A legal agreement is one document, sure. But a large scale legal operation like a sale of a company must consist of thousands of documents that are changing in concert, right? Wouldn't that be a case for a more comprehensive and consistent change control process?


No, the sale of a company is governed by the one sale agreement.


manifest as one singular physical "file" with nothing incorporated by reference? Interesting.


That is correct. Nothing can be incorporated by reference. The closest you can get are attachments which must be incorporated by the time the document is executed.


This. Other versions of a proposed contract floating around a deal do more harm than good.

Ideally, settled issues should remain settled as remaining outstanding issues are resolved during the deal-making process.

But, this is a western tradition/convention, Asian deal-makers seem to be more than happy to look back and re-open settled issues, driving American lawyers insane.


If the legal field doesn’t need anything more complicated, I suppose you think this Git repo is a pointless novelty, not something that would actually be really useful if it were available and authoritative for all statutes?


We're talking about two very different things: a single legal agreement vs a database of laws.

Something like this already exists in multiple forms because it is very useful. It's so useful that the owners of those sites can charge lawyers a lot of money for access... Hundreds of $ per month.


They wouldn’t be able to charge so much if the laws were published using a machine-readable version control system. Citizens should expect this from their legislature; lawyers shouldn’t be allowed to paywall historical information about public laws.
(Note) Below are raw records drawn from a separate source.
-- pv_equiv track=rewrite | github.com/FaultMaven/FaultMaven-Mono | faultmaven/services/preprocessing/extractors/error_report_extractor.py | _get_fix_suggestions
-- ===== SOURCE A (Python) =====
-- from typing import List, Dict, Optional, Tuple
--
-- def _get_fix_suggestions(
--
--     exception_type: str,
--     exception_msg: str,
--     content: str
-- ) -> List[str]:
--     """Generate fix suggestions based on exception type and message"""
--     suggestions = []
--
--     # NullPointerException / AttributeError / TypeError
--     if any(x in exception_type for x in ['NullPointer', 'AttributeError', 'TypeError']):
--         if 'NoneType' in exception_msg or 'None' in exception_msg:
--             suggestions.append("Check for None/null values before accessing attributes or methods")
--             suggestions.append("Add null/None checks or use optional chaining")
--         else:
--             suggestions.append("Verify object initialization before use")
--             suggestions.append("Check variable types match expected values")
--
--     # IndexError / ArrayIndexOutOfBounds
--     elif any(x in exception_type for x in ['IndexError', 'IndexOutOfBounds']):
--         suggestions.append("Verify array/list bounds before accessing elements")
--         suggestions.append("Check if collection is empty before indexing")
--
--     # KeyError / NoSuchElementException
--     elif any(x in exception_type for x in ['KeyError', 'NoSuchElement']):
--         suggestions.append("Verify key exists in dictionary/map before accessing")
--         suggestions.append("Use .get() method with default value instead of direct access")
--
--     # Connection / Network errors
--     elif any(x in exception_type.lower() for x in ['connection', 'network', 'timeout']):
--         suggestions.append("Check network connectivity and firewall rules")
--         suggestions.append("Verify service endpoint is reachable")
--         suggestions.append("Consider implementing retry logic with exponential backoff")
--
--     # File not found / IO errors
--     elif any(x in exception_type for x in ['FileNotFound', 'IOError', 'FileNotFoundException']):
--         suggestions.append("Verify file path exists and is accessible")
--         suggestions.append("Check file permissions")
--
--     # Import / Module not found
--     elif any(x in exception_type for x in ['ImportError', 'ModuleNotFound', 'ClassNotFound']):
--         suggestions.append("Verify dependency is installed")
--         suggestions.append("Check import path and module name spelling")
--
--     # Default suggestions
--     if not suggestions:
--         suggestions.append("Review the exception message for specific details")
--         suggestions.append("Check the root cause location in your code")
--
--     return suggestions
-- ===== SOURCE B (Python) =====
-- # Different strategy: evaluate ALL category tests eagerly into (matched, suggestions)
-- # pairs, then sweep them in REVERSE with last-write-wins overwrite, so the
-- # highest-priority matching category ends up as the result (no elif cascade,
-- # no early exit).  'NoneType' check is dropped: 'None' is its substring.
--
-- def _get_fix_suggestions(exception_type: str, exception_msg: str, content: str):
--     t = exception_type
--     low = t.lower()
--     null_sugg = (
--         ["Check for None/null values before accessing attributes or methods",
--          "Add null/None checks or use optional chaining"]
--         if "None" in exception_msg else
--         ["Verify object initialization before use",
--          "Check variable types match expected values"]
--     )
--     outcomes = [
--         ("NullPointer" in t or "AttributeError" in t or "TypeError" in t,
--          null_sugg),
--         ("IndexError" in t or "IndexOutOfBounds" in t,
--          ["Verify array/list bounds before accessing elements",
--           "Check if collection is empty before indexing"]),
--         ("KeyError" in t or "NoSuchElement" in t,
--          ["Verify key exists in dictionary/map before accessing",
--           "Use .get() method with default value instead of direct access"]),
--         ("connection" in low or "network" in low or "timeout" in low,
--          ["Check network connectivity and firewall rules",
--           "Verify service endpoint is reachable",
--           "Consider implementing retry logic with exponential backoff"]),
--         ("FileNotFound" in t or "IOError" in t or "FileNotFoundException" in t,
--          ["Verify file path exists and is accessible",
--           "Check file permissions"]),
--         ("ImportError" in t or "ModuleNotFound" in t or "ClassNotFound" in t,
--          ["Verify dependency is installed",
--           "Check import path and module name spelling"]),
--     ]
--     result = ["Review the exception message for specific details",
--               "Check the root cause location in your code"]
--     for matched, sugg in reversed(outcomes):
--         if matched:
--             result = sugg
--     return result
-- ===== Notes on version B (the rewrite author's own statement) =====
-- stated objective: alternative
-- what changed: A short-circuits through an if/elif cascade appending into an accumulator and patching in defaults at the end; B eagerly computes all six category tests into (matched, suggestions) pairs once and then resolves priority by a reverse last-write-wins overwrite sweep starting from the defaults, also dropping the redundant 'NoneType' check since 'None' is its substring.
import Mathlib
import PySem

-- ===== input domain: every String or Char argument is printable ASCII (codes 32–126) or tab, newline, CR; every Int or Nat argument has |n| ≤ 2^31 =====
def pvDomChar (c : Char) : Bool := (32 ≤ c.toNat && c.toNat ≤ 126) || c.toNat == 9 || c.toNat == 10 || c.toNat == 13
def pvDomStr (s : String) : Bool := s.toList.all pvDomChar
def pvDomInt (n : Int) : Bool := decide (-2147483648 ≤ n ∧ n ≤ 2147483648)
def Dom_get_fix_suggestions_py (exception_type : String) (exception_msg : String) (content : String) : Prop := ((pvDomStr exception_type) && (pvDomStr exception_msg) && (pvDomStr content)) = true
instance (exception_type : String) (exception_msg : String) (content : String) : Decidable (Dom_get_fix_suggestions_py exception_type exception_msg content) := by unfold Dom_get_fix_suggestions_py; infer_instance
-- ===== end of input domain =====

-- B replaces A's short-circuit if/elif cascade by eager evaluation of all category
-- tests followed by a reverse last-write-wins overwrite sweep (alternative); return value only.

-- ===== PORT A =====
def get_fix_suggestions_py (exception_type : String) (exception_msg : String) (content : String) : List String :=
  let suggestions : List String := []
  let suggestions :=
    if (["NullPointer", "AttributeError", "TypeError"] : List String).any
        (fun x => PySem.Str.isIn x exception_type) then
      if PySem.Str.isIn "NoneType" exception_msg || PySem.Str.isIn "None" exception_msg then
        suggestions ++ ["Check for None/null values before accessing attributes or methods",
                        "Add null/None checks or use optional chaining"]
      else
        suggestions ++ ["Verify object initialization before use",
                        "Check variable types match expected values"]
    else if (["IndexError", "IndexOutOfBounds"] : List String).any
        (fun x => PySem.Str.isIn x exception_type) then
      suggestions ++ ["Verify array/list bounds before accessing elements",
                      "Check if collection is empty before indexing"]
    else if (["KeyError", "NoSuchElement"] : List String).any
        (fun x => PySem.Str.isIn x exception_type) then
      suggestions ++ ["Verify key exists in dictionary/map before accessing",
                      "Use .get() method with default value instead of direct access"]
    else if (["connection", "network", "timeout"] : List String).any
        (fun x => PySem.Str.isIn x (PySem.Str.lower exception_type)) then
      suggestions ++ ["Check network connectivity and firewall rules",
                      "Verify service endpoint is reachable",
                      "Consider implementing retry logic with exponential backoff"]
    else if (["FileNotFound", "IOError", "FileNotFoundException"] : List String).any
        (fun x => PySem.Str.isIn x exception_type) then
      suggestions ++ ["Verify file path exists and is accessible",
                      "Check file permissions"]
    else if (["ImportError", "ModuleNotFound", "ClassNotFound"] : List String).any
        (fun x => PySem.Str.isIn x exception_type) then
      suggestions ++ ["Verify dependency is installed",
                      "Check import path and module name spelling"]
    else suggestions
  if suggestions = [] then
    suggestions ++ ["Review the exception message for specific details",
                    "Check the root cause location in your code"]
  else suggestions

-- ===== PORT B =====
-- all category tests evaluated eagerly into (matched, suggestions) pairs, then a
-- reverse sweep overwrites the default with the last (= highest-priority) match
def get_fix_suggestions_py_alt (exception_type : String) (exception_msg : String) (content : String) : List String :=
  let t := exception_type
  let low := PySem.Str.lower t
  let nullSugg :=
    if PySem.Str.isIn "None" exception_msg then
      ["Check for None/null values before accessing attributes or methods",
       "Add null/None checks or use optional chaining"]
    else
      ["Verify object initialization before use",
       "Check variable types match expected values"]
  let outcomes : List (Bool × List String) :=
    [ (PySem.Str.isIn "NullPointer" t || PySem.Str.isIn "AttributeError" t || PySem.Str.isIn "TypeError" t,
       nullSugg),
      (PySem.Str.isIn "IndexError" t || PySem.Str.isIn "IndexOutOfBounds" t,
       ["Verify array/list bounds before accessing elements",
        "Check if collection is empty before indexing"]),
      (PySem.Str.isIn "KeyError" t || PySem.Str.isIn "NoSuchElement" t,
       ["Verify key exists in dictionary/map before accessing",
        "Use .get() method with default value instead of direct access"]),
      (PySem.Str.isIn "connection" low || PySem.Str.isIn "network" low || PySem.Str.isIn "timeout" low,
       ["Check network connectivity and firewall rules",
        "Verify service endpoint is reachable",
        "Consider implementing retry logic with exponential backoff"]),
      (PySem.Str.isIn "FileNotFound" t || PySem.Str.isIn "IOError" t || PySem.Str.isIn "FileNotFoundException" t,
       ["Verify file path exists and is accessible",
        "Check file permissions"]),
      (PySem.Str.isIn "ImportError" t || PySem.Str.isIn "ModuleNotFound" t || PySem.Str.isIn "ClassNotFound" t,
       ["Verify dependency is installed",
        "Check import path and module name spelling"]) ]
  let result : List String :=
    ["Review the exception message for specific details",
     "Check the root cause location in your code"]
  outcomes.reverse.foldl (fun result p => if p.1 then p.2 else result) result

-- ===== PRECONDITION & SPEC =====
def Spec_get_fix_suggestions_py (exception_type : String) (exception_msg : String) (content : String) (out : List String) : Prop := out = get_fix_suggestions_py_alt exception_type exception_msg content
instance (exception_type : String) (exception_msg : String) (content : String) (out : List String) : Decidable (Spec_get_fix_suggestions_py exception_type exception_msg content out) := by unfold Spec_get_fix_suggestions_py; infer_instance

-- ===== CLAIM (what is proved, stated in full; the proofs are below) =====
def Claim_equal_get_fix_suggestions_py : Prop := ∀ (exception_type : String) (exception_msg : String) (content : String), Dom_get_fix_suggestions_py exception_type exception_msg content → Spec_get_fix_suggestions_py exception_type exception_msg content (get_fix_suggestions_py exception_type exception_msg content)

-- ===== LEMMAS AND PROOFS =====
-- 'NoneType' in msg implies 'None' in msg (substring transitivity), so A's disjunction equals B's single check
lemma isIn_noneType_imp_none (m : String) :
    PySem.Str.isIn "NoneType" m = true → PySem.Str.isIn "None" m = true := by
  intro h
  rw [PySem.Str.isIn_iff_infix] at h ⊢
  exact List.IsInfix.trans ⟨[], ['T','y','p','e'], rfl⟩ h

lemma none_disj (m : String) :
    (PySem.Str.isIn "NoneType" m || PySem.Str.isIn "None" m) = PySem.Str.isIn "None" m := by
  cases h : PySem.Str.isIn "NoneType" m with
  | false => simp
  | true => rw [isIn_noneType_imp_none m h]; simp

-- ===== VERDICT (by name: the statement is the Claim_ definition above) =====
theorem get_fix_suggestions_py_spec : Claim_equal_get_fix_suggestions_py := by
  intro t m c _
  show _ = _
  simp only [get_fix_suggestions_py, get_fix_suggestions_py_alt, none_disj,
    List.any_cons, List.any_nil, List.reverse_cons, List.reverse_nil, List.foldl,
    List.nil_append, List.cons_append, Bool.or_false, Bool.or_assoc]
  generalize (PySem.Str.isIn "NullPointer" t || (PySem.Str.isIn "AttributeError" t || PySem.Str.isIn "TypeError" t)) = b1
  generalize (PySem.Str.isIn "None" m) = b2
  generalize (PySem.Str.isIn "IndexError" t || PySem.Str.isIn "IndexOutOfBounds" t) = b3
  generalize (PySem.Str.isIn "KeyError" t || PySem.Str.isIn "NoSuchElement" t) = b4
  generalize (PySem.Str.isIn "connection" (PySem.Str.lower t) || (PySem.Str.isIn "network" (PySem.Str.lower t) || PySem.Str.isIn "timeout" (PySem.Str.lower t))) = b5
  generalize (PySem.Str.isIn "FileNotFound" t || (PySem.Str.isIn "IOError" t || PySem.Str.isIn "FileNotFoundException" t)) = b6
  generalize (PySem.Str.isIn "ImportError" t || (PySem.Str.isIn "ModuleNotFound" t || PySem.Str.isIn "ClassNotFound" t)) = b7
  cases b1 <;> cases b2 <;> cases b3 <;> cases b4 <;> cases b5 <;> cases b6 <;> cases b7 <;> rfl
This Git repo is a good illustration of how easily the legislature could solve an important legal problem with free software engineering tools that facilitate reuse and permissionless innovation, rather than leaving companies to solve it with crappy paywalled web apps that contractually prohibit reuse of their content.
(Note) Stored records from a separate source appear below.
-- pv_equiv track=rewrite | github.com/jachetheboss/Programming | Project Euler/66_diophantine_equation.py | mergeFactors
-- ===== SOURCE A (Python) =====
-- def mergeFactors(fz1, fz2):
--     fz = []
--     i = 0
--     j = 0
--     while i < len(fz1) or j < len(fz2):
--         if i == len(fz1):
--             fz.append(fz2[j])
--             fz.append(fz2[j + 1])
--             j += 2
--         elif j == len(fz2):
--             fz.append(fz1[i])
--             fz.append(fz1[i + 1])
--             i += 2
--         elif fz1[i] == fz2[j]:
--             fz.append(fz1[i])
--             fz.append(fz1[i + 1] + fz2[j + 1])
--             i += 2
--             j += 2
--         elif fz1[i] < fz2[j]:
--             fz.append(fz1[i])
--             fz.append(fz1[i + 1])
--             i += 2
--         else: # fz1[i] > fz2[j]
--             fz.append(fz2[j])
--             fz.append(fz2[j + 1])
--
--             j += 2
--     return fz
-- ===== SOURCE B (Python) =====
-- def mergeFactors(fz1, fz2):
--     out = []
--     while fz1 and fz2:
--         (p1, e1), (p2, e2) = fz1[:2], fz2[:2]
--         if p1 < p2:
--             out += (p1, e1)
--             fz1 = fz1[2:]
--         elif p2 < p1:
--             out += (p2, e2)
--             fz2 = fz2[2:]
--         else:
--             out += (p1, e1 + e2)
--             fz1, fz2 = fz1[2:], fz2[2:]
--     return out + fz1 + fz2
-- ===== Notes on version B (the rewrite author's own statement) =====
-- stated objective: simpler
-- what changed: Replaced A's index-synchronized while loop (i/j counters stepped by 2, per-iteration exhaustion branches testing i == len(fz1) / j == len(fz2), element-by-element appends) by a slice-rebinding loop: tuple-unpack the leading (prime, exponent) pair of each remaining suffix, branch on two strict comparisons with equality as the final case, rebind the suffixes by slicing, and emit the leftover suffix with a single list concatenation instead of two copy loops; Pre_ is exactly A's domain (even-length lists; on odd lengths A raises IndexError).
import Mathlib
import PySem

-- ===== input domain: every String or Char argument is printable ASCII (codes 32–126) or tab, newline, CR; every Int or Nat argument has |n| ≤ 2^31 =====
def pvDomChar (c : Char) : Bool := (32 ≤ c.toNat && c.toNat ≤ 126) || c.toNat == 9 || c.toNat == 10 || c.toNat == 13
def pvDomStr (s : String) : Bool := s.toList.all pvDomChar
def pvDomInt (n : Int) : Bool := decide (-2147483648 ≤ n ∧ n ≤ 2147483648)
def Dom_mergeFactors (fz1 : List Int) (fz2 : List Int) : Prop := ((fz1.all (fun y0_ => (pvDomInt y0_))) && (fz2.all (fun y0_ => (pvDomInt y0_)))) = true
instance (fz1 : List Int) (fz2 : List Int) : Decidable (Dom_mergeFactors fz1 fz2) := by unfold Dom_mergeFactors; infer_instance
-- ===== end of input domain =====

-- B replaces A's index-synchronized while loop by a slice-rebinding loop over the list
-- suffixes with a concatenation drain (objective: simpler — shorter, no indices, no
-- exhaustion branches inside the loop).

-- ===== PORT A =====
-- Literal port of A's while loop: i, j are the Python loop counters (always nonnegative,
-- so Nat is exact); indexing uses getD 0, exact because under Pre_ every access made by
-- the loop is in range (out of range Python raises IndexError, excluded by Pre_). The
-- exhaustion tests 'i == len(fz1)' / 'j == len(fz2)' are ported as 'len ≤ i' / 'len ≤ j':
-- identical on every state the loop reaches without raising (i, j never exceed the lengths).
def mergeLoopA (fz1 : List Int) (fz2 : List Int) (i j : Nat) (fz : List Int) : List Int :=
  if i < fz1.length ∨ j < fz2.length then
    if fz1.length ≤ i then
      mergeLoopA fz1 fz2 i (j + 2) (fz ++ [fz2.getD j 0, fz2.getD (j + 1) 0])
    else if fz2.length ≤ j then
      mergeLoopA fz1 fz2 (i + 2) j (fz ++ [fz1.getD i 0, fz1.getD (i + 1) 0])
    else if fz1.getD i 0 == fz2.getD j 0 then
      mergeLoopA fz1 fz2 (i + 2) (j + 2)
        (fz ++ [fz1.getD i 0, fz1.getD (i + 1) 0 + fz2.getD (j + 1) 0])
    else if fz1.getD i 0 < fz2.getD j 0 then
      mergeLoopA fz1 fz2 (i + 2) j (fz ++ [fz1.getD i 0, fz1.getD (i + 1) 0])
    else
      mergeLoopA fz1 fz2 i (j + 2) (fz ++ [fz2.getD j 0, fz2.getD (j + 1) 0])
  else fz
termination_by (fz1.length - i) + (fz2.length - j)
decreasing_by all_goals omega

def mergeFactors (fz1 : List Int) (fz2 : List Int) : List Int :=
  mergeLoopA fz1 fz2 0 0 []

-- ===== PORT B =====
-- Port of Source B's while loop: the loop state is the two remaining suffixes (rebound by
-- slicing in Python) and the output accumulator. The tuple unpacking of fz1[:2] / fz2[:2]
-- is the two-element head pattern (under Pre_ both suffixes have even length, so a
-- nonempty suffix has at least two elements; on a singleton Python raises ValueError,
-- outside Pre_, and the catch-all branch ends the loop). The final 'out + fz1 + fz2'
-- is the concatenation in the catch-all.
def altLoop (fz1 : List Int) (fz2 : List Int) (out : List Int) : List Int :=
  match fz1, fz2 with
  | p1 :: e1 :: t1, p2 :: e2 :: t2 =>
    if p1 < p2 then altLoop t1 (p2 :: e2 :: t2) (out ++ [p1, e1])
    else if p2 < p1 then altLoop (p1 :: e1 :: t1) t2 (out ++ [p2, e2])
    else altLoop t1 t2 (out ++ [p1, e1 + e2])
  | _, _ => out ++ fz1 ++ fz2

def mergeFactors_alt (fz1 : List Int) (fz2 : List Int) : List Int :=
  altLoop fz1 fz2 []

-- ===== PRECONDITION & SPEC =====
-- A indexes fz[i] and fz[i+1] two at a time, so whenever either list has odd length it
-- raises IndexError on its trailing element; Pre_ excludes exactly those inputs (A
-- returns on every even-length pair, so Pre_ is exactly A's domain).
def Pre_mergeFactors (fz1 : List Int) (fz2 : List Int) : Prop :=
  fz1.length % 2 = 0 ∧ fz2.length % 2 = 0
instance (fz1 : List Int) (fz2 : List Int) : Decidable (Pre_mergeFactors fz1 fz2) := by
  unfold Pre_mergeFactors; infer_instance

def pvWitness_mergeFactors : List Int × List Int := ([2, 3, 5, 1], [3, 2, 7, 4])

def Spec_mergeFactors (fz1 : List Int) (fz2 : List Int) (out : List Int) : Prop := out = mergeFactors_alt fz1 fz2
instance (fz1 : List Int) (fz2 : List Int) (out : List Int) : Decidable (Spec_mergeFactors fz1 fz2 out) := by unfold Spec_mergeFactors; infer_instance

-- ===== CLAIM (what is proved, stated in full; the proofs are below) =====
def Claim_equal_mergeFactors : Prop := ∀ (fz1 : List Int) (fz2 : List Int), Dom_mergeFactors fz1 fz2 → Pre_mergeFactors fz1 fz2 → Spec_mergeFactors fz1 fz2 (mergeFactors fz1 fz2)

-- ===== LEMMAS AND PROOFS =====

-- The flat list as a list of (prime, exponent) pairs.
def toPairs (l : List Int) : List (Int × Int) :=
  match l with
  | p :: e :: t => (p, e) :: toPairs t
  | _ => []

-- The abstract merge of two pair lists (proof device relating the two loops).
def mergeP (l1 l2 : List (Int × Int)) : List (Int × Int) :=
  match l1, l2 with
  | [], l2 => l2
  | l1, [] => l1
  | x :: t1, y :: t2 =>
    if x.1 = y.1 then (x.1, x.2 + y.2) :: mergeP t1 t2
    else if x.1 < y.1 then x :: mergeP t1 (y :: t2)
    else y :: mergeP (x :: t1) t2

def flat (l : List (Int × Int)) : List Int := l.flatMap (fun pe => [pe.1, pe.2])

@[simp] lemma toPairs_nil : toPairs [] = [] := rfl
@[simp] lemma toPairs_cons₂ (p e : Int) (t : List Int) :
    toPairs (p :: e :: t) = (p, e) :: toPairs t := rfl

@[simp] lemma mergeP_nil_left (l : List (Int × Int)) : mergeP [] l = l := by
  cases l <;> simp [mergeP]
@[simp] lemma mergeP_nil_right (l : List (Int × Int)) : mergeP l [] = l := by
  cases l <;> simp [mergeP]

lemma mergeP_cons_cons (x y : Int × Int) (t1 t2 : List (Int × Int)) :
    mergeP (x :: t1) (y :: t2) =
      if x.1 = y.1 then (x.1, x.2 + y.2) :: mergeP t1 t2
      else if x.1 < y.1 then x :: mergeP t1 (y :: t2)
      else y :: mergeP (x :: t1) t2 := by
  simp [mergeP]

-- An even-length flat list is exactly its pair list, flattened.
lemma flat_toPairs : ∀ (l : List Int), l.length % 2 = 0 → flat (toPairs l) = l
  | [] => by intro _; simp [flat]
  | [x] => by intro h; simp at h
  | p :: e :: t => by
    intro h
    simp only [List.length_cons] at h
    have ht := flat_toPairs t (by omega)
    simp only [toPairs_cons₂, flat, List.flatMap_cons] at ht ⊢
    simp [ht]

-- On an even-length list, an even in-range position starts a full pair.
lemma drop_two (l : List Int) (i : Nat) (hi : i % 2 = 0) (hl : l.length % 2 = 0)
    (h : i < l.length) :
    l.drop i = l.getD i 0 :: l.getD (i + 1) 0 :: l.drop (i + 2) := by
  have h1 : i + 1 < l.length := by omega
  rw [List.drop_eq_getElem_cons h, List.drop_eq_getElem_cons h1,
    List.getD_eq_getElem l 0 h, List.getD_eq_getElem l 0 h1]

-- A's index loop from (i, j) computes the abstract merge of the unconsumed suffixes.
lemma loopA_eq (fz1 fz2 : List Int) (h1 : fz1.length % 2 = 0) (h2 : fz2.length % 2 = 0)
    (i j : Nat) (acc : List Int) :
    i % 2 = 0 → j % 2 = 0 → i ≤ fz1.length → j ≤ fz2.length →
    mergeLoopA fz1 fz2 i j acc
      = acc ++ flat (mergeP (toPairs (fz1.drop i)) (toPairs (fz2.drop j))) := by
  fun_induction mergeLoopA fz1 fz2 i j acc with
  | case1 i j acc hcond hlen ih =>
    intro hie hje hile hjle
    have hi : i = fz1.length := by omega
    have hj : j < fz2.length := by omega
    rw [ih hie (by omega) hile (by omega), hi, List.drop_length,
      drop_two fz2 j hje h2 hj]
    simp [flat]
  | case2 i j acc hcond hlen1 hlen2 ih =>
    intro hie hje hile hjle
    have hj : j = fz2.length := by omega
    have hi' : i < fz1.length := by omega
    rw [ih (by omega) hje (by omega) hjle, hj, List.drop_length,
      drop_two fz1 i hie h1 hi']
    simp [flat]
  | case3 i j acc hcond hlen1 hlen2 heq ih =>
    intro hie hje hile hjle
    have hi' : i < fz1.length := by omega
    have hj' : j < fz2.length := by omega
    rw [ih (by omega) (by omega) (by omega) (by omega),
      drop_two fz1 i hie h1 hi', drop_two fz2 j hje h2 hj']
    simp only [toPairs_cons₂]
    rw [mergeP_cons_cons, if_pos (by simpa using heq)]
    simp [flat]
  | case4 i j acc hcond hlen1 hlen2 heq hlt ih =>
    intro hie hje hile hjle
    have hi' : i < fz1.length := by omega
    have hj' : j < fz2.length := by omega
    rw [ih (by omega) hje (by omega) hjle,
      drop_two fz1 i hie h1 hi', drop_two fz2 j hje h2 hj']
    simp only [toPairs_cons₂]
    rw [mergeP_cons_cons, if_neg (by simpa using heq), if_pos hlt]
    simp [flat]
  | case5 i j acc hcond hlen1 hlen2 heq hlt ih =>
    intro hie hje hile hjle
    have hi' : i < fz1.length := by omega
    have hj' : j < fz2.length := by omega
    rw [ih hie (by omega) hile (by omega),
      drop_two fz1 i hie h1 hi', drop_two fz2 j hje h2 hj']
    simp only [toPairs_cons₂]
    rw [mergeP_cons_cons, if_neg (by simpa using heq), if_neg hlt]
    simp [flat]
  | case6 i j acc hcond =>
    intro hie hje hile hjle
    have hi : i = fz1.length := by omega
    have hj : j = fz2.length := by omega
    rw [hi, hj, List.drop_length, List.drop_length]
    simp [flat]

-- B's slice-rebinding loop computes the same abstract merge of its two suffixes.
lemma altLoop_eq (fz1 fz2 out : List Int) :
    fz1.length % 2 = 0 → fz2.length % 2 = 0 →
    altLoop fz1 fz2 out = out ++ flat (mergeP (toPairs fz1) (toPairs fz2)) := by
  fun_induction altLoop fz1 fz2 out with
  | case1 out p1 e1 t1 p2 e2 t2 hlt ih =>
    intro hl1 hl2
    simp only [List.length_cons] at hl1 hl2
    rw [ih (by omega) (by simp only [List.length_cons]; omega)]
    simp only [toPairs_cons₂]
    rw [mergeP_cons_cons, if_neg (by simp; omega), if_pos (by simpa using hlt)]
    simp [flat]
  | case2 out p1 e1 t1 p2 e2 t2 h1 h2 ih =>
    intro hl1 hl2
    simp only [List.length_cons] at hl1 hl2
    rw [ih (by simp only [List.length_cons]; omega) (by omega)]
    simp only [toPairs_cons₂]
    rw [mergeP_cons_cons, if_neg (by simp; omega), if_neg (by simpa using h1)]
    simp [flat]
  | case3 out p1 e1 t1 p2 e2 t2 h1 h2 ih =>
    intro hl1 hl2
    simp only [List.length_cons] at hl1 hl2
    rw [ih (by omega) (by omega)]
    simp only [toPairs_cons₂]
    rw [mergeP_cons_cons, if_pos (by simp; omega)]
    simp [flat]
  | case4 fz1 fz2 out hno =>
    intro hl1 hl2
    -- the loop guard failed: under even lengths one of the suffixes is empty
    rcases fz1 with _ | ⟨p, _ | ⟨e, t⟩⟩
    · simp only [toPairs_nil, mergeP_nil_left]
      rw [flat_toPairs _ hl2]; simp
    · simp at hl1
    · rcases fz2 with _ | ⟨q, _ | ⟨f, s⟩⟩
      · simp only [toPairs_nil, mergeP_nil_right]
        rw [flat_toPairs _ hl1]; simp
      · simp at hl2
      · exact (hno p e t q f s rfl rfl).elim

-- ===== VERDICT (by name: the statement is the Claim_ definition above) =====
theorem mergeFactors_spec : Claim_equal_mergeFactors := by
  intro fz1 fz2 _hdom hpre
  unfold Spec_mergeFactors mergeFactors mergeFactors_alt
  rw [loopA_eq fz1 fz2 hpre.1 hpre.2 0 0 [] rfl rfl (Nat.zero_le _) (Nat.zero_le _),
    altLoop_eq fz1 fz2 [] hpre.1 hpre.2]
  simp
> In the long run the non-release repository states don't matter that much either

That's not true. Many a times I needed to comb through old commits for debugging purposes.

Also, with multi-branch development, you often have many non-release branches that are relevant at a specific point in time.


This is super cool. I wonder if it could be taken a step further?

Because to me, the interesting parts are not the final versions, but would be in seeing the version history of the constituion as it was drafted and language was changed and rechanged, even with commit notes taken from records of the constitutional convention.

For example, the currently topical impeachment language went through revisions on "be removable on impeachment and conviction of": [1]

> "malpractice or neglect of duty." -- two North Carolina members

> "treason, bribery, or corruption." -- five-member drafting committee

> "treason, bribery, or maladministration." -- George Mason

> "high crimes and misdemeanors against the United States." -- delegates

> "high crimes and misdemeanors." -- final version

It really would be fascinating to watch the constitution evolve in "real time" across all edits. I don't know if anyone's done something like that before. Obviously it would be a tremendous amount of scholarly work to put together.

[1] https://www.latimes.com/archives/la-xpm-1998-dec-19-mn-55593...


This is actually something I've played around with before. Unfortunately I haven't been able to find the free time to finish the project.

https://bitbucket.org/nsg-usa/constitution/commits/all


You can see some draft versions here

http://treasures.constitutioncenter.org/


I think this should be reviewer comments on the pull request or issue that drove the change. It's not nicely representable in git, but it is on GitHub.


The commit messages would eventually all be WIP or somedoc_version_xx.


The fact that GitHub marks the initial commits as 2016, and says 48 years ago when you click on one, even though it clearly says 1787 in the commit message makes me sad.

All these 6 figure salaries and we still can't write code that handles dates.

How does someone look at a date and think it should only have two digits? How's it possible that someone could look at a system that only stores enough time for 68 years in future and think that's fine? Why is so much code written with the assumption that a year is a four digit number?

The passage of time is guaranteed and yet programmers are somehow constantly surprised that it happens. The world is 14 billion years old and will exist for much much longer. Someone might need to write code dealing with any of those time periods, why do we make them expend mental effort on (what should be) such a reasonable, trivial task?

We have the bits to spare. It's a strange form of collective procrastination.


Github is primarily Rails/MySQL (or was last time I paid attention to any of their blogs), I'm guessing they're storing dates as a TIMESTAMP and not a DATETIME (4 bytes vs 8 bytes).

GitHub's BigQuery public data set has 234,759,841 unique commits, and it appears there's 2 dates per commit (author and committer dates). So an extra ~1.8GB per master/shard group.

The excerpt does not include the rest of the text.